Corriere della Sera 
12 novembre 2015
Vittorio Gregotti

 

Ho ricevuto in questi giorni un bel libro (Klaus Theo Brenner, Urban Space / Stadt Raum / Spazio Urbano, Ernst Wasmuth Verlag, pp. 144, e 50, fotografie di René Wildgrube) che raccoglie in maniera elegante un’esperienza interessante compiuta da un gruppo di allievi della scuola di architettura di Potsdam sotto la guida di Klaus Teo Brenner (1950) e della professoressa Annegret Burg, sulla consistenza della città di Milano, a partire dal tema di un progetto per Porta Romana. 

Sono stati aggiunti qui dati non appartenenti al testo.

-- pv_equiv track=rewrite | github.com/jh9875/PS | Python/BOJ/etc/main_7567.py | get_height_of_bowl
-- ===== SOURCE A (Python) =====
-- def get_height_of_bowl(bowl: str):
--     result = 10
--
--     for i in range(1, len(bowl)):
--         if bowl[i - 1] == bowl[i]:
--             result += 5
--         else:
--             result += 10
--
--     return result
-- ===== SOURCE B (Python) =====
-- def get_height_of_bowl(bowl: str):
--     # Divide and conquer: H(u+v) = H(u) + H(v) - 10 + joint, where the joint
--     # contributes 5 if the bowls at the split fit into each other, else 10.
--     if len(bowl) <= 1:
--         return 10
--     m = len(bowl) // 2
--     joint = 5 if bowl[m - 1] == bowl[m] else 10
--     return get_height_of_bowl(bowl[:m]) + get_height_of_bowl(bowl[m:]) - 10 + joint
-- ===== Notes on version B (the rewrite author's own statement) =====
-- stated objective: alternative
-- what changed: Replaces A's left-to-right index loop with +5/+10 accumulation by a divide-and-conquer recursion that halves the string and recombines via H(u+v) = H(u) + H(v) - 10 + (5 if the boundary characters are equal else 10).
import Mathlib
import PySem

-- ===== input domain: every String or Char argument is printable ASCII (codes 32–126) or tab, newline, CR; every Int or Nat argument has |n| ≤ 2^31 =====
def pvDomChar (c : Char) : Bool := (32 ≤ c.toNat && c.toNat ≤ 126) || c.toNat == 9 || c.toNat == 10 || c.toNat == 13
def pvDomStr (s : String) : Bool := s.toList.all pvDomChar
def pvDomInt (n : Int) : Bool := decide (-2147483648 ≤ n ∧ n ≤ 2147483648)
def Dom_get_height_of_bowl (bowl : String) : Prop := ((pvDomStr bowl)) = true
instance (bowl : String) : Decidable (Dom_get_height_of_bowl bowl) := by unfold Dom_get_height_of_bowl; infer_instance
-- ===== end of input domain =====

-- B replaces A's left-to-right +5/+10 accumulation loop by a divide-and-conquer recursion
-- halving the string (alternative decomposition; not claimed faster).

-- ===== PORT A =====
def get_height_of_bowl (bowl : String) : Int :=
  let l := bowl.toList
  (PySem.List.pyRange 1 (l.length : Int) 1).foldl
    (fun result i =>
      if PySem.List.pyGet? l (i - 1) = PySem.List.pyGet? l i then result + 5 else result + 10)
    10

-- ===== PORT B =====
-- bowl[:m] / bowl[m:] with 0 ≤ m ≤ len are List.take / List.drop (PySem.List.slice_to/slice_from).
def pvGoB (l : List Char) : Int :=
  if h : l.length ≤ 1 then 10
  else
    let m := l.length / 2
    let joint : Int :=
      if PySem.List.pyGet? l ((m : Int) - 1) = PySem.List.pyGet? l (m : Int) then 5 else 10
    pvGoB (l.take m) + pvGoB (l.drop m) - 10 + joint
  termination_by l.length
  decreasing_by
    · simp only [List.length_take]; omega
    · simp only [List.length_drop]; omega

def get_height_of_bowl_alt (bowl : String) : Int := pvGoB bowl.toList

-- ===== PRECONDITION & SPEC =====
def Spec_get_height_of_bowl (bowl : String) (out : Int) : Prop := out = get_height_of_bowl_alt bowl
instance (bowl : String) (out : Int) : Decidable (Spec_get_height_of_bowl bowl out) := by unfold Spec_get_height_of_bowl; infer_instance

-- ===== CLAIM (what is proved, stated in full; the proofs are below) =====
def Claim_equal_get_height_of_bowl : Prop := ∀ (bowl : String), Dom_get_height_of_bowl bowl → Spec_get_height_of_bowl bowl (get_height_of_bowl bowl)

-- ===== LEMMAS AND PROOFS =====

-- number of adjacent equal pairs
def pvCnt : List Char → Nat
  | [] => 0
  | [_] => 0
  | a :: b :: t => (if a = b then 1 else 0) + pvCnt (b :: t)

theorem pvCnt_append (u v : List Char) (hu : u ≠ []) (hv : v ≠ []) :
    pvCnt (u ++ v) = pvCnt u + pvCnt v + (if u.getLast hu = v.head hv then 1 else 0) := by
  induction u with
  | nil => exact absurd rfl hu
  | cons a u ih =>
    cases u with
    | nil =>
      cases v with
      | nil => exact absurd rfl hv
      | cons c t => simp [pvCnt]; split_ifs <;> omega
    | cons b u' =>
      have := ih (by simp)
      simp only [List.cons_append, pvCnt] at *
      rw [this]
      have hlast : (a :: b :: u').getLast hu = (b :: u').getLast (by simp) := by
        simp [List.getLast_cons]
      rw [hlast]
      split_ifs <;> omega

theorem pvCnt_take_succ (l : List Char) (k : Nat) (h1 : 1 ≤ k) (hk : k < l.length) :
    pvCnt (l.take (k + 1)) = pvCnt (l.take k) + (if l[k - 1] = l[k] then 1 else 0) := by
  have htk : l.take (k + 1) = l.take k ++ [l[k]] := by
    rw [List.take_add_one, List.getElem?_eq_getElem hk]; rfl
  have hne : l.take k ≠ [] :=
    List.ne_nil_of_length_pos (by simp [List.length_take]; omega)
  rw [htk, pvCnt_append (l.take k) [l[k]] hne (by simp)]
  have hlen : (l.take k).length = k := by simp [List.length_take]; omega
  have hlast : (l.take k).getLast hne = l[k - 1] := by
    rw [List.getLast_eq_getElem]
    rw [List.getElem_take]
    congr 1
    omega
  rw [hlast]
  simp [pvCnt]

-- A's loop up to index k equals 10*k minus 5 times the equal pairs among the first k chars.
theorem pv_fold_eq (l : List Char) (k : Nat) (h1 : 1 ≤ k) (hk : k ≤ l.length) :
    (PySem.List.pyRange 1 (k : Int) 1).foldl
      (fun result i =>
        if PySem.List.pyGet? l (i - 1) = PySem.List.pyGet? l i then result + 5 else result + 10)
      10
    = 10 * (k : Int) - 5 * (pvCnt (l.take k) : Int) := by
  induction k with
  | zero => omega
  | succ k ih =>
    rcases Nat.eq_or_lt_of_le h1 with h | h
    · have hk0 : k = 0 := by omega
      subst hk0
      simp [PySem.List.pyRange_one_eq_nil]
      cases l with
      | nil => simp at hk
      | cons a t => simp [pvCnt]
    · have hk1 : 1 ≤ k := by omega
      have hkn : k < l.length := by omega
      have hcast : ((k : Int) + 1) = ((k + 1 : Nat) : Int) := by push_cast; ring
      rw [← hcast, PySem.List.pyRange_one_succ_right (by exact_mod_cast hk1), List.foldl_append,
        ih hk1 (by omega)]
      simp only [List.foldl_cons, List.foldl_nil]
      have hg1 : PySem.List.pyGet? l ((k : Int) - 1) = some l[k - 1] := by
        have : ((k : Int) - 1) = ((k - 1 : Nat) : Int) := by omega
        rw [this, PySem.List.pyGet?_natCast]
        exact List.getElem?_eq_getElem (by omega)
      have hg2 : PySem.List.pyGet? l (k : Int) = some l[k] := by
        rw [PySem.List.pyGet?_natCast]
        exact List.getElem?_eq_getElem hkn
      rw [hg1, hg2, pvCnt_take_succ l k hk1 hkn]
      by_cases hc : l[k - 1] = l[k] <;> simp [hc] <;> ring

-- B's recursion computes the same closed form 10*len - 5*pvCnt.
theorem pvGoB_eq (n : Nat) : ∀ (l : List Char), l.length = n → l ≠ [] →
    pvGoB l = 10 * (l.length : Int) - 5 * (pvCnt l : Int) := by
  induction n using Nat.strong_induction_on with
  | _ n ih =>
    intro l hn hne
    rw [pvGoB]
    by_cases h : l.length ≤ 1
    · have h1 : l.length = 1 := by
        have := List.length_pos_of_ne_nil hne; omega
      cases l with
      | nil => simp at h1
      | cons a t =>
        cases t with
        | nil => simp [pvCnt]
        | cons b t' => simp at h1
    · simp only [h, dif_neg, not_false_iff]
      have hlen2 : 2 ≤ l.length := by omega
      set m := l.length / 2 with hm
      have hm1 : 1 ≤ m := by omega
      have hml : m < l.length := by omega
      have htne : l.take m ≠ [] :=
        List.ne_nil_of_length_pos (by simp [List.length_take]; omega)
      have hdne : l.drop m ≠ [] :=
        List.ne_nil_of_length_pos (by simp [List.length_drop]; omega)
      have hlt1 : (l.take m).length < n := by rw [List.length_take]; omega
      have hlt2 : (l.drop m).length < n := by rw [List.length_drop]; omega
      have ht := ih (l.take m).length hlt1 (l.take m) rfl htne
      have hd := ih (l.drop m).length hlt2 (l.drop m) rfl hdne
      rw [ht, hd]
      have hsplit : l = l.take m ++ l.drop m := (List.take_append_drop m l).symm
      have hcnt : pvCnt l = pvCnt (l.take m) + pvCnt (l.drop m) +
          (if (l.take m).getLast htne = (l.drop m).head hdne then 1 else 0) := by
        conv_lhs => rw [hsplit]
        exact pvCnt_append _ _ htne hdne
      have hlast : (l.take m).getLast htne = l[m - 1] := by
        rw [List.getLast_eq_getElem, List.getElem_take]
        congr 1
        simp [List.length_take]
        omega
      have hhead : (l.drop m).head hdne = l[m] := by
        rw [List.head_eq_getElem, List.getElem_drop]
        congr 1
      have hg1 : PySem.List.pyGet? l ((m : Int) - 1) = some l[m - 1] := by
        have : ((m : Int) - 1) = ((m - 1 : Nat) : Int) := by omega
        rw [this, PySem.List.pyGet?_natCast]
        exact List.getElem?_eq_getElem (by omega)
      have hg2 : PySem.List.pyGet? l (m : Int) = some l[m] := by
        rw [PySem.List.pyGet?_natCast]
        exact List.getElem?_eq_getElem hml
      rw [hg1, hg2]
      have hlen' : (l.take m).length = m := by simp [List.length_take]; omega
      have hlen'' : (l.drop m).length = l.length - m := by simp [List.length_drop]
      rw [hcnt, hlast, hhead, hlen', hlen'']
      by_cases hc : l[m - 1] = l[m] <;> simp [hc] <;> omega

-- ===== VERDICT (by name: the statement is the Claim_ definition above) =====
theorem get_height_of_bowl_spec : Claim_equal_get_height_of_bowl := by
  intro bowl _
  unfold Spec_get_height_of_bowl get_height_of_bowl get_height_of_bowl_alt
  set l := bowl.toList with hl
  by_cases hnil : l = []
  · rw [hnil]
    simp [PySem.List.pyRange_one_eq_nil, pvGoB]
  · have hlen : 1 ≤ l.length := List.length_pos_of_ne_nil hnil
    have hA := pv_fold_eq l l.length hlen le_rfl
    have hB := pvGoB_eq l.length l rfl hnil
    simp only [List.take_length] at hA
    rw [hA, hB]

Il libro ha un’introduzione che muove dall’ipotesi (assai realistica) che la disgregazione del disegno urbano europeo in atto sia una falsificazione dei principi del Moderno attraverso la quale «il delirio avanguardista si è messo in direzione diametralmente opposta rispetto alla storia della propria cultura» ed è divenuto invece adesione ad un globalismo mercantile del denaro, opposto all’internazionalismo critico proposto dal Movimento Moderno ed alle discussioni degli anni Cinquanta intorno ai temi della storia e del contesto. 

Il testo introduttivo propone la divisione in due categorie degli architetti: lepri e ricci. I primi, cioè, girano tutto il mondo a servizio dell’immagine del capitalismo finanziario, i secondi cercano invece una connessione dialettica con la storia dei luoghi specifici, senza che questo diventi la copia stilistica dei post-modernisti e cercando di evitare anche l’antiurbano eco tecnologico.